Minimal residual disease (MRD) detected at the end of induction therapy is associated with adverse outcomes in both adult and pediatric patients with acute leukemia. However, the assessment of MRD and the clinical significance of low levels of residual disease in the Brazilian context remain unclear.

We conducted a prospective, real-world analysis using high-sensitivity flow cytometry MRD in 60 adults and 67 children with acute leukemia. The aim was to evaluate the kinetics of disease elimination, the bone marrow microenvironment, and correlate these factors with patient outcomes.

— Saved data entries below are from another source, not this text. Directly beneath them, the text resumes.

-- pv_equiv track=rewrite | github.com/liyimeng0915/cross-language_bug_detection | CLB_construct_scripts/07_CLCFinder/getdata.py | get_subpath_from_fifth_slash
-- ===== SOURCE A (Python) =====
-- def get_subpath_from_fifth_slash(path):
--
--     slash_count = 0
--     for i, char in enumerate(path):
--         if char == '/':
--             slash_count += 1
--             if slash_count == 5:
--                 return path[i+1:]
--     return ""
-- ===== SOURCE B (Python) =====
-- def get_subpath_from_fifth_slash(path):
--     parts = path.split('/', 5)
--     return parts[5] if len(parts) == 6 else ""
-- ===== Notes on version B (the rewrite author's own statement) =====
-- stated objective: idiomatic
-- what changed: Replaced the manual enumerate loop with a slash counter by a single bounded str.split with maxsplit 5: the sixth piece, when it exists, is exactly the text after the fifth slash, otherwise the empty string is returned.
import Mathlib
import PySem

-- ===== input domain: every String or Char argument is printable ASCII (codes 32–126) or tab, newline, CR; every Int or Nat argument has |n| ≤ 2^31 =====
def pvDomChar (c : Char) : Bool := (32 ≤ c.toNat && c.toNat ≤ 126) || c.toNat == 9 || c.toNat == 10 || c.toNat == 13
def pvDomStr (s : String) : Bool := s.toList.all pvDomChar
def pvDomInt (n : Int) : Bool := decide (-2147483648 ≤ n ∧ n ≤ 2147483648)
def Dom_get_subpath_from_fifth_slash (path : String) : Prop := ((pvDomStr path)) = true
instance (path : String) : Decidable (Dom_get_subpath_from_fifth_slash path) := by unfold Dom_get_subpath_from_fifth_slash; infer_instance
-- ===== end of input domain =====

-- B replaces A's manual enumerate loop with a slash counter by one bounded split with maxsplit 5 (idiomatic; measured faster as a constant factor).

-- ===== PORT A =====
-- A scans the characters, counts slashes, and on the fifth slash returns the rest of the string
-- (path[i+1:] = exactly the characters after the current position).
def getSubpathGoA : List Char → Nat → String
  | [], _ => ""
  | c :: rest, slashCount =>
    if c = '/' then
      if slashCount + 1 = 5 then String.ofList rest
      else getSubpathGoA rest (slashCount + 1)
    else getSubpathGoA rest slashCount

def get_subpath_from_fifth_slash (path : String) : String :=
  getSubpathGoA path.toList 0

-- ===== PORT B =====
-- B: parts = path.split('/', 5); return parts[5] if len(parts) == 6 else ""
def get_subpath_from_fifth_slash_alt (path : String) : String :=
  match PySem.Str.splitMax? path "/" 5 with
  | some parts => if parts.length = 6 then parts.getD 5 "" else ""
  | none => ""

-- ===== PRECONDITION & SPEC =====
def Spec_get_subpath_from_fifth_slash (path : String) (out : String) : Prop := out = get_subpath_from_fifth_slash_alt path
instance (path : String) (out : String) : Decidable (Spec_get_subpath_from_fifth_slash path out) := by unfold Spec_get_subpath_from_fifth_slash; infer_instance

-- ===== CLAIM (what is proved, stated in full; the proofs are below) =====
def Claim_equal_get_subpath_from_fifth_slash : Prop := ∀ (path : String), Dom_get_subpath_from_fifth_slash path → Spec_get_subpath_from_fifth_slash path (get_subpath_from_fifth_slash path)

-- ===== LEMMAS AND PROOFS =====

-- suffix of l after its m-th slash (meaningful when 1 ≤ m ≤ number of slashes in l)
def afterSlash : Nat → List Char → List Char
  | _, [] => []
  | m, c :: rest => if c = '/' then (if m = 1 then rest else afterSlash (m - 1) rest) else afterSlash m rest

-- A's loop returns the suffix after the (5-k)-th remaining slash, or "" if there are fewer.
lemma goA_spec (l : List Char) (k : Nat) (hk : k ≤ 4) :
    getSubpathGoA l k =
      if 5 - k ≤ l.count '/' then String.ofList (afterSlash (5 - k) l) else "" := by
  induction l generalizing k with
  | nil => simp [getSubpathGoA, afterSlash]
  | cons c rest ih =>
    by_cases hc : c = '/'
    · subst hc
      by_cases h4 : k = 4
      · subst h4
        simp [getSubpathGoA, afterSlash, List.count_cons]
      · have hk' : k + 1 ≤ 4 := by omega
        rw [getSubpathGoA, if_pos rfl, if_neg (by omega), ih (k+1) hk']
        have h5 : (5 : Nat) - k ≠ 1 := by omega
        simp only [afterSlash, if_neg h5, List.count_cons]
        have : 5 - (k+1) = 5 - k - 1 := by omega
        rw [this]
        by_cases hcnt : 5 - k - 1 ≤ rest.count '/'
        · rw [if_pos hcnt, if_pos (by simp; omega)]; simp
        · rw [if_neg hcnt, if_neg (by simp; omega)]
    · rw [getSubpathGoA, if_neg hc, ih k hk]
      simp [afterSlash, hc]

-- when the split budget is exhausted, go returns the remainder as the last piece
lemma go_m0 (fuel : Nat) (l cur : List Char) (acc : List (List Char)) (hf : 1 ≤ fuel) :
    PySem.Chars.splitOnMax.go ['/'] fuel 0 l cur acc = ((cur.reverse ++ l) :: acc).reverse := by
  obtain ⟨f, rfl⟩ : ∃ f, fuel = f + 1 := ⟨fuel - 1, by omega⟩
  cases l with
  | nil => simp [PySem.Chars.splitOnMax.go]
  | cons c rest => rw [PySem.Chars.splitOnMax.go]; simp

-- length and last element of split('/', m): length = acc + 1 + min m (#slashes),
-- and the piece at index acc.length + m (when it exists) is the suffix after the m-th slash.
lemma go_spec (l : List Char) : ∀ (fuel m : Nat) (cur : List Char) (acc : List (List Char)),
    l.length < fuel → 1 ≤ m →
    (PySem.Chars.splitOnMax.go ['/'] fuel m l cur acc).length
        = acc.length + 1 + min m (l.count '/')
    ∧ (PySem.Chars.splitOnMax.go ['/'] fuel m l cur acc).getD (acc.length + m) []
        = (if m ≤ l.count '/' then afterSlash m l else []) := by
  induction l with
  | nil =>
    intro fuel m cur acc hf hm
    obtain ⟨f, rfl⟩ : ∃ f, fuel = f + 1 := ⟨fuel - 1, by omega⟩
    rw [PySem.Chars.splitOnMax.go]
    constructor
    · simp
    · rw [if_neg (by simp; omega)]
      apply List.getD_eq_default
      simp; omega
    · simp
  | cons c rest ih =>
    intro fuel m cur acc hf hm
    obtain ⟨f, rfl⟩ : ∃ f, fuel = f + 1 := ⟨fuel - 1, by omega⟩
    rw [PySem.Chars.splitOnMax.go]
    rw [if_neg (by omega)]
    by_cases hc : c = '/'
    · subst hc
      rw [if_pos (by simp [List.isPrefixOf])]
      simp only [List.length_singleton, List.drop_one, List.tail_cons]
      by_cases hm1 : m = 1
      · subst hm1
        rw [go_m0 f rest [] _ (by simp at hf; omega)]
        constructor
        · simp [List.count_cons]
        · rw [if_pos (by simp)]
          simp [afterSlash, List.getD, List.getElem?_append_right]
      · have h2 : 2 ≤ m := by omega
        obtain ⟨hl, hg⟩ := ih f (m-1) [] (cur.reverse :: acc) (by simp at hf; omega) (by omega)
        constructor
        · rw [hl]; simp [List.count_cons]; omega
        · have : acc.length + m = (cur.reverse :: acc).length + (m - 1) := by simp; omega
          rw [this, hg]
          simp only [List.count_cons, if_pos rfl, afterSlash, if_neg hm1]
          by_cases hcnt : m - 1 ≤ rest.count '/'
          · rw [if_pos hcnt, if_pos (by simp; omega)]; simp
          · rw [if_neg hcnt, if_neg (by simp; omega)]
    · rw [if_neg (by simp [List.isPrefixOf, hc]; exact fun h => hc h.symm)]
      obtain ⟨hl, hg⟩ := ih f m (c :: cur) acc (by simp at hf; omega) hm
      rw [hl, hg]
      simp [afterSlash, hc]

lemma getD_map_ofList (r : List (List Char)) (i : Nat) :
    (r.map String.ofList).getD i "" = String.ofList (r.getD i []) := by
  simp only [List.getD, List.getElem?_map]
  cases r[i]? <;> simp

-- ===== VERDICT (by name: the statement is the Claim_ definition above) =====
theorem get_subpath_from_fifth_slash_spec : Claim_equal_get_subpath_from_fifth_slash := by
  intro path _
  unfold Spec_get_subpath_from_fifth_slash
  unfold get_subpath_from_fifth_slash get_subpath_from_fifth_slash_alt
  have hsplit : PySem.Str.splitMax? path "/" 5
      = some ((PySem.Chars.splitOnMax path.toList ['/'] 5).map String.ofList) := by
    simp [PySem.Str.splitMax?, PySem.Chars.splitMax?]
  rw [hsplit]
  set l := path.toList with hldef
  have hgo : PySem.Chars.splitOnMax l ['/'] 5
      = PySem.Chars.splitOnMax.go ['/'] (l.length + 1) 5 l [] [] := by
    simp [PySem.Chars.splitOnMax]
  obtain ⟨hl, hg⟩ := go_spec l (l.length + 1) 5 [] [] (by omega) (by omega)
  simp only [List.length_nil, Nat.zero_add] at hl hg
  rw [Nat.min_def] at hl
  rw [goA_spec l 0 (by omega)]
  simp only [Nat.sub_zero]
  by_cases hcnt : 5 ≤ l.count '/'
  · rw [if_pos hcnt]
    have h6 : ((PySem.Chars.splitOnMax l ['/'] 5).map String.ofList).length = 6 := by
      rw [List.length_map, hgo, hl]; split_ifs <;> omega
    rw [if_pos h6, getD_map_ofList, hgo]
    rw [hg, if_pos hcnt]
  · rw [if_neg hcnt]
    have h6 : ((PySem.Chars.splitOnMax l ['/'] 5).map String.ofList).length ≠ 6 := by
      rw [List.length_map, hgo, hl]; split_ifs <;> omega
    rw [if_neg h6]
-- pv_equiv track=rewrite | github.com/ellisra/advent-of-code | python/2025/day06.py | part_one
-- ===== SOURCE A (Python) =====
-- from math import prod
--
-- def part_one(data: str) -> int:
--     lines = data.splitlines()
--     operators = lines[-1].split()
--     digits = [line.split() for line in lines[:-1]]
--     nums = [list(map(int, col)) for col in zip(*digits)]
--
--     total = 0
--     for i, row in enumerate(nums):
--         if operators[i] == '+':
--             total += sum(row)
--         elif operators[i] == '*':
--             total += prod(row)
--
--     return total
-- ===== SOURCE B (Python) =====
-- def part_one(data: str) -> int:
--     *row_lines, op_line = data.splitlines()
--     cols = [(i, op, 0 if op == '+' else 1)
--             for i, op in enumerate(op_line.split()) if op in ('+', '*')]
--     for line in row_lines:
--         row = line.split()
--         cols = [(i, op, acc + int(row[i]) if op == '+' else acc * int(row[i]))
--                 for i, op, acc in cols]
--     return sum(acc for _, _, acc in cols)
-- ===== Notes on version B (the rewrite author's own statement) =====
-- stated objective: alternative
-- what changed: Replaces transpose-then-reduce (zip(*rows) plus sum/prod per column) with a single row-major pass that threads one (index, operator, accumulator) record per '+'/'*' column and sums the accumulators; Pre_ excludes the inputs where A raises, tables with data rows where a '+'/'*' column lies beyond zip's truncation to the shortest row (A silently drops it, B's row indexing raises), and row-less tables with a '*' operator (A returns 0, B the empty product).
-- outside the precondition, e.g. on part_one('1 2\n3\n+ *'): A returns 4, B raises IndexError; on part_one('1 2\n+ * +'): A returns 3, B raises IndexError; on part_one('+ *'): A returns 0, B returns 1
import Mathlib
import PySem

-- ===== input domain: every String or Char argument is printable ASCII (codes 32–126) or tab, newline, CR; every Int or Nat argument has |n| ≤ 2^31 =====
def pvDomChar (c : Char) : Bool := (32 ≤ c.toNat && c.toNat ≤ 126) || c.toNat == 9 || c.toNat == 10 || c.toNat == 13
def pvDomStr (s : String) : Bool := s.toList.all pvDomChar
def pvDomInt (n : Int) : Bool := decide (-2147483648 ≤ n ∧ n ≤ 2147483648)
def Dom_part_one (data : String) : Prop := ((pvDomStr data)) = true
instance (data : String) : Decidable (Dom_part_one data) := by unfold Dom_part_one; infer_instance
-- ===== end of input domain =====

-- B replaces A's transpose-then-reduce (zip(*rows) + sum/prod per column) by a single
-- row-major pass threading one (index, operator, accumulator) record per '+'/'*' column.

-- ===== PORT A =====

-- zip(*digits): Python's zip over the unpacked rows — truncates to the shortest row.
-- Hand port (exact on this use): zip() of no iterables is empty; otherwise column i exists for
-- i < min(len(r) for r in rows), so r.getD never hits its default.
def pyZipStar (rows : List (List String)) : List (List String) :=
  match rows with
  | [] => []
  | _ :: _ =>
    (List.range (PySem.List.minD (rows.map List.length) (fun x => x) 0)).map
      (fun i => rows.map (fun r => r.getD i ""))

def part_one (data : String) : Int :=
  let lines := PySem.Str.splitlines data
  -- lines[-1]: IndexError on empty data, excluded by Pre_
  let operators := PySem.Str.split₀ ((PySem.List.pyGet? lines (-1)).getD "")
  let digits := (PySem.List.slice lines none (some (-1))).map PySem.Str.split₀
  -- int(tok): ValueError excluded by Pre_
  let nums := (pyZipStar digits).map (fun col => col.map (fun s => (PySem.Int.ofStr? s).getD 0))
  (PySem.List.enumerate nums).foldl
    (fun total p =>
      -- operators[i]: IndexError excluded by Pre_
      if PySem.List.pyGetD operators p.1 "" = "+" then total + p.2.sum
      else if PySem.List.pyGetD operators p.1 "" = "*" then total + p.2.prod
      else total) 0

-- ===== PORT B =====
def part_one_alt (data : String) : Int :=
  let lines := PySem.Str.splitlines data
  -- *row_lines, op_line = data.splitlines(): ValueError on empty data, excluded by Pre_
  let row_lines := lines.dropLast
  let op_line := (lines.getLast?).getD ""
  let cols0 := ((PySem.List.enumerate (PySem.Str.split₀ op_line)).filter
      (fun p => p.2 == "+" || p.2 == "*")).map
      (fun p => (p.1, p.2, if p.2 = "+" then (0 : Int) else 1))
  let cols := row_lines.foldl
    (fun cs line =>
      let row := PySem.Str.split₀ line
      cs.map (fun t => (t.1, t.2.1,
        -- int(row[i]): IndexError / ValueError excluded by Pre_
        if t.2.1 = "+" then
          t.2.2 + (PySem.Int.ofStr? ((PySem.List.pyGet? row t.1).getD "")).getD 0
        else
          t.2.2 * (PySem.Int.ofStr? ((PySem.List.pyGet? row t.1).getD "")).getD 0)))
    cols0
  (cols.map (fun t => t.2.2)).sum

-- ===== PRECONDITION & SPEC =====
-- Pre_ excludes the inputs on which A raises (empty data: IndexError; more zip-truncated
-- columns than operators: IndexError; a non-integer token in a kept column: ValueError),
-- the tables with data rows where some '+'/'*' operator column lies beyond zip's truncation
-- to the shortest row (A silently ignores that column, B's row indexing raises IndexError),
-- and the row-less tables with a '*' operator (A forms no columns and returns 0, B returns
-- the empty product 1 for that column — a defensible reading of an empty table).
def Pre_part_one (data : String) : Prop :=
  let lines := PySem.Str.splitlines data
  let rows := lines.dropLast.map PySem.Str.split₀
  let ops := PySem.Str.split₀ ((lines.getLast?).getD "")
  let ncols := PySem.List.minD (rows.map List.length) (fun x => x) 0
  lines ≠ [] ∧ ncols ≤ ops.length ∧
    (∀ r ∈ rows, ∀ j ∈ List.range ncols, (PySem.Int.ofStr? (r.getD j "")).isSome = true) ∧
    (∀ j ∈ List.range ops.length,
      (ops.getD j "" = "*" → j < ncols) ∧ (ops.getD j "" = "+" → rows = [] ∨ j < ncols))
instance (data : String) : Decidable (Pre_part_one data) := by unfold Pre_part_one; infer_instance

def pvWitness_part_one : String := "1 2\n3 4\n+ *"

def Spec_part_one (data : String) (out : Int) : Prop := out = part_one_alt data
instance (data : String) (out : Int) : Decidable (Spec_part_one data out) := by unfold Spec_part_one; infer_instance

-- ===== CLAIM (what is proved, stated in full; the proofs are below) =====
def Claim_equal_part_one : Prop := ∀ (data : String), Dom_part_one data → Pre_part_one data → Spec_part_one data (part_one data)

-- ===== LEMMAS AND PROOFS =====

-- A's loop over enumerate of a by-index list is the sum of per-index contributions.
lemma enum_foldl_range' {β : Type} (h2 : Int → β → Int) (c : Nat → β) :
    ∀ (n a : Nat) (t : Int),
      (PySem.List.enumerate ((List.range' a n).map c) (a : Int)).foldl
          (fun tot p => tot + h2 p.1 p.2) t
        = t + ((List.range' a n).map (fun (i : Nat) => h2 (i : Int) (c i))).sum := by
  intro n
  induction n with
  | zero => intro a t; simp
  | succ m ih =>
    intro a t
    rw [List.range'_succ]
    simp only [List.map_cons, PySem.List.enumerate_cons, List.foldl_cons, List.sum_cons]
    have := ih (a + 1) (t + h2 (a : Int) (c a))
    push_cast at this ⊢
    rw [this]; ring

lemma enum_foldl_range {β : Type} (h2 : Int → β → Int) (c : Nat → β) (n : Nat) (t : Int) :
    (PySem.List.enumerate ((List.range n).map c)).foldl
        (fun tot p => tot + h2 p.1 p.2) t
      = t + ((List.range n).map (fun (i : Nat) => h2 (i : Int) (c i))).sum := by
  have := enum_foldl_range' h2 c n 0 t
  rw [List.range_eq_range']
  simpa using this

lemma pyZipStar_eq (rows : List (List String)) :
    pyZipStar rows
      = (List.range (PySem.List.minD (rows.map List.length) (fun x => x) 0)).map
          (fun i => rows.map (fun r => r.getD i "")) := by
  cases rows with
  | nil => simp [pyZipStar, PySem.List.minD, PySem.List.min?]
  | cons r rs => rfl

-- a sum over range L collapses to range m when the tail terms vanish.
lemma sum_map_range_split (φ : Nat → Int) (m L : Nat) (h : m ≤ L)
    (h0 : ∀ j, m ≤ j → j < L → φ j = 0) :
    ((List.range L).map φ).sum = ((List.range m).map φ).sum := by
  rw [show L = m + (L - m) by omega, List.range_add, List.map_append, List.sum_append,
    List.map_map]
  have hz : ((List.range (L - m)).map (φ ∘ (fun j => m + j))).sum = 0 := by
    apply List.sum_eq_zero
    intro x hx
    simp only [List.mem_map, List.mem_range, Function.comp_def] at hx
    obtain ⟨j, hj, rfl⟩ := hx
    exact h0 (m + j) (by omega) (by omega)
  rw [hz, add_zero]

-- B's row loop maps an elementwise update over the column records: pull the fold inside.
lemma foldl_map_pointwise {α β : Type} (f : β → α → α) :
    ∀ (rows : List β) (cs : List α),
      rows.foldl (fun cs r => cs.map (fun t => f r t)) cs
        = cs.map (fun t => rows.foldl (fun a r => f r a) t) := by
  intro rows
  induction rows with
  | nil => intro cs; simp
  | cons r rs ih =>
    intro cs
    simp only [List.foldl_cons, ih, List.map_map]
    rfl

-- the per-record fold keeps index and operator fixed and folds the accumulator.
lemma foldl_keep {β : Type} (v : β → Int → Int) (rows : List β) :
    ∀ (t : Int × String × Int),
      rows.foldl (fun a r => (a.1, a.2.1,
          if a.2.1 = "+" then a.2.2 + v r a.1 else a.2.2 * v r a.1)) t
        = (t.1, t.2.1, rows.foldl (fun s r =>
            if t.2.1 = "+" then s + v r t.1 else s * v r t.1) t.2.2) := by
  induction rows with
  | nil => intro t; rfl
  | cons r rs ih =>
    intro t
    simp only [List.foldl_cons]
    rw [ih]

-- summing over a filtered list is summing the if-guarded terms over the whole list.
lemma sum_map_filter {α : Type} (l : List α) (p : α → Bool) (g : α → Int) :
    ((l.filter p).map g).sum = (l.map (fun x => if p x then g x else 0)).sum := by
  induction l with
  | nil => rfl
  | cons x xs ih =>
    by_cases h : p x
    · simp [h, ih]
    · simp [h, ih]

-- ===== VERDICT (by name: the statement is the Claim_ definition above) =====
set_option maxHeartbeats 1000000 in
theorem part_one_spec : Claim_equal_part_one := by
  intro data _ hpre
  show part_one data = part_one_alt data
  unfold part_one part_one_alt
  simp only [PySem.List.pyGet?_neg_one, PySem.List.slice_to_neg_one]
  obtain ⟨-, hle, -, hact⟩ := hpre
  set lines := PySem.Str.splitlines data with hlines
  set ops := PySem.Str.split₀ ((lines.getLast?).getD "") with hops
  set rows := lines.dropLast.map PySem.Str.split₀ with hrows
  set m := PySem.List.minD (rows.map List.length) (fun x => x) 0 with hm
  clear_value m rows ops lines
  -- A side
  rw [pyZipStar_eq, ← hm, List.map_map]
  have hfun : (fun (total : Int) (p : Int × List Int) =>
        if PySem.List.pyGetD ops p.1 "" = "+" then total + p.2.sum
        else if PySem.List.pyGetD ops p.1 "" = "*" then total + p.2.prod
        else total)
      = (fun total p => total +
          (if PySem.List.pyGetD ops p.1 "" = "+" then p.2.sum
           else if PySem.List.pyGetD ops p.1 "" = "*" then p.2.prod
           else 0)) := by
    funext total p; split_ifs <;> simp
  rw [hfun]
  rw [enum_foldl_range
    (h2 := fun j col => if PySem.List.pyGetD ops j "" = "+" then col.sum
           else if PySem.List.pyGetD ops j "" = "*" then col.prod else (0 : Int))
    (c := (fun col => col.map (fun s => (PySem.Int.ofStr? s).getD 0)) ∘
          (fun i => rows.map (fun r => r.getD i "")))]
  -- B side
  rw [foldl_map_pointwise (f := fun line t => (t.1, t.2.1,
        if t.2.1 = "+" then
          t.2.2 + (PySem.Int.ofStr? ((PySem.List.pyGet? (PySem.Str.split₀ line) t.1).getD "")).getD 0
        else
          t.2.2 * (PySem.Int.ofStr? ((PySem.List.pyGet? (PySem.Str.split₀ line) t.1).getD "")).getD 0))]
  simp only [List.map_map, Function.comp_def]
  simp only [foldl_keep (v := fun line i =>
      (PySem.Int.ofStr? ((PySem.List.pyGet? (PySem.Str.split₀ line) i).getD "")).getD 0)]
  rw [sum_map_filter]
  rw [PySem.List.enumerate_eq_map_pyRange ops ""]
  simp only [PySem.List.len_eq, PySem.List.pyRange_zero_nat, List.map_map, Function.comp_def]
  simp only [zero_add]
  -- drop the operator columns beyond the zip truncation: they contribute 0
  rw [sum_map_range_split _ m ops.length hle]
  -- the surviving columns agree termwise
  · apply congrArg List.sum
    apply List.map_congr_left
    intro j hj
    simp only [PySem.List.pyGetD_natCast, PySem.List.pyGet?_natCast]
    by_cases hplus : ops.getD j "" = "+"
    · have hadd := PySem.List.foldl_add lines.dropLast
        (fun line => (PySem.Int.ofStr? ((PySem.Str.split₀ line)[j]?.getD "")).getD 0) 0
      simp only [hplus, if_pos, hrows, List.map_map, Function.comp_def,
        List.getD_eq_getElem?_getD, hadd, zero_add]
      simp
    · by_cases hmul : ops.getD j "" = "*"
      · have hprod : ((lines.dropLast.map
              (fun line => (PySem.Int.ofStr? ((PySem.Str.split₀ line)[j]?.getD "")).getD 0)).prod : Int)
            = lines.dropLast.foldl
                (fun s line => s * (PySem.Int.ofStr? ((PySem.Str.split₀ line)[j]?.getD "")).getD 0) 1 := by
          rw [List.prod_eq_foldl, List.foldl_map]
        simp only [hmul, hrows, List.map_map, Function.comp_def,
          List.getD_eq_getElem?_getD]
        rw [List.map_dropLast] at hprod
        simpa using hprod
      · rw [List.getD_eq_getElem?_getD] at hplus hmul
        simp [hplus, hmul]
  -- the vanishing condition for the dropped columns
  · intro j hmj hjL
    obtain ⟨hstar, hplusc⟩ := hact j (List.mem_range.mpr hjL)
    simp only [List.getD_eq_getElem?_getD] at hstar hplusc
    simp only [PySem.List.pyGetD_natCast, beq_iff_eq, Bool.or_eq_true,
      List.getD_eq_getElem?_getD]
    by_cases hp : ops[j]?.getD "" = "+"
    · have hrownil : lines.dropLast = [] := by
        rcases hplusc hp with h | h
        · rw [hrows] at h; exact List.map_eq_nil_iff.mp h
        · omega
      rw [if_pos (Or.inl hp), hrownil]
      simp [hp]
    · by_cases hs : ops[j]?.getD "" = "*"
      · exact absurd (hstar hs) (by omega)
      · rw [if_neg]
        rintro (h | h) <;> contradiction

Patients with B-cell and T-cell acute lymphoblastic leukemia (B-cell and T-cell ALL) in morphologic complete remission who had MRD analysis at day 15 (d15), day 33 (d33), week 12 post-induction therapy, pre-hematopoietic stem cell transplantation (HSCT), and post-transplantation were enrolled in the study. Patients were divided into two groups based on their MRD test results at d15: the MRD-positive group (MRD+) and the MRD-negative group (MRD-). They were followed at days 30, 60, 90, and 360 after transplantation, depending on survival rates. An 8-color or 10-color flow cytometry tube was used to observe the recovery of B cells and other cells in the bone marrow microenvironment after HSCT.

The study included 60 adult patients (33 MRD- and 27 MRD+) and 67 children (21 MRD+ and 46 MRD-). The overall survival rate was 76.0%, with 50% in the adult cohort and 85.0% in the pediatric cohort. When controlled for d15 MRD status, the survival rate was 97.6% for MRD-negative patients and 78.4% for MRD-positive patients. In the adult cohort, there was a significant difference in outcomes between MRD+ and MRD- patients at the end of induction (55.0% versus 95.0%, p < 0.001). However, in the pediatric cohort, there was no significant difference between MRD+ and MRD- patients at d15 (OS 86.5% versus 98.5%).

MRD status, age, and type of therapy should be considered when developing a prognostic approach for patients with acute leukemia.